The two sides of an acute-angled triangle are 13 cm and 20 cm, respectively.

The two sides of an acute-angled triangle are 13 cm and 20 cm, respectively. The radius of the circle described about the triangle is 65/6 cm. Find the third side of the triangle.

Let ABC be a given triangle. AB = 13 cm, BC = 20 cm.

Let’s denote the middle of the side AB by the letter K, and the middle BC by the letter M. Draw perpendiculars through the points K and M, the intersection point O is the center of the circumscribed circle around the triangle ABC.

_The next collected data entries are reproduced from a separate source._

theorem pvPref_eq (qs : List Char) :
    qs.foldl pvPrefStep [(0 : Int)] = (List.range (qs.length + 1)).map (fun n => pvNgc (qs.take n)) := by
  induction qs using List.reverseRecOn with
  | nil => simp [pvNgc, List.range_succ]
  | append_singleton qs c ih =>
    rw [List.foldl_append, ih]
    have hne : (List.range (qs.length + 1)).map (fun n => pvNgc (qs.take n)) ≠ [] := by simp
    show (List.range (qs.length + 1)).map (fun n => pvNgc (qs.take n)) ++ _ = _
    rw [PySem.List.pyGetD_neg_one _ _ hne]
    have hlast : ((List.range (qs.length + 1)).map (fun n => pvNgc (qs.take n))).getLast hne = pvNgc qs := by
      simp [List.getLast_eq_getElem, List.getElem_map, List.getElem_range]
    rw [hlast]
    have hlen : (qs ++ [c]).length + 1 = (qs.length + 1) + 1 := by simp
    rw [hlen]
    conv_rhs => rw [List.range_succ, List.map_append]
    congr 1
    · apply List.map_congr_left
      intro n hn
      simp only [List.mem_range] at hn
      rw [List.take_append_of_le_length (by omega)]
    · simp only [List.map_cons, List.map_nil]
      congr 1
      rw [List.take_of_length_le (by simp)]
      simp only [pvNgc, List.count_append, List.length_append]
      by_cases hc : c = '-' <;> simp [hc] <;> push_cast <;> ring

theorem pvPref_getD_nat (qs : List Char) (n : Nat) (hn : n ≤ qs.length) :
    PySem.List.pyGetD (qs.foldl pvPrefStep [(0 : Int)]) (n : Int) 0 = pvNgc (qs.take n) := by
  rw [pvPref_eq, PySem.List.pyGetD_natCast, List.getD_eq_getElem?_getD,
      List.getElem?_map, List.getElem?_range (by omega)]
  rfl

theorem pvPref_last (qs : List Char) :
    PySem.List.pyGetD (qs.foldl pvPrefStep [(0 : Int)]) (-1) 0 = pvNgc qs := by
  rw [pvPref_eq]
  have hne : (List.range (qs.length + 1)).map (fun n => pvNgc (qs.take n)) ≠ [] := by simp
  rw [PySem.List.pyGetD_neg_one _ _ hne]
  simp [List.getLast_eq_getElem, List.getElem_map, List.getElem_range]

theorem pvL_none (qs : List Char) : pvL qs none = pvNgc qs := rfl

KM is the middle line of the triangle ABC (connects the midpoints of the sides AB and BC), which means that KM = 1/2 AC.

Triangle KBO is rectangular (KO is perpendicular to AB), OB is the radius of the circumscribed circle, OB = 65/6. KB = 1/2 AB = 13/2.

By the Pythagorean theorem: KO = √ ((65/6) ² – (13/2) ²) = 52/6 = 26/3.

The BMO triangle is rectangular (OM is prependicular to BC), ОВ = 65/6, ВМ = 1/2 ВС = 10.

By the Pythagorean theorem: ОМ = √ ((65/6) ² – 10²) = √ (635/36) = 25/6.

Let’s calculate the sines and cosines of the angles KBO and MBO:

cosКBО = (13/2) / (65/6) = 39/65.

cosМBО = 10 / (65/6) = 12/13.

sinКBО = (26/3) / (65/6) = 52/65.

sinМBО = (25/6) / (65/6) = 5/13.

The angle KBM is equal to KBO + MBO:

cos (α + β) = cosα * cosβ – sinα * sinβ.

cosKVM = (39/65) * (12/13) – (52/65) * (5/13) = 16/65.

By the cosine theorem:

КМ² = KB² + BM² – 2 * KB * BM * cosКBМ = (13/2) ² + 10² – 2 * 13/2 * 10 * 16/65 = 28665/260 = 441/4.

KM = √ (441/4) = 21/2 = 10.5.

Therefore, AC = 2 * KM = 2 * 10.5 = 21 (cm).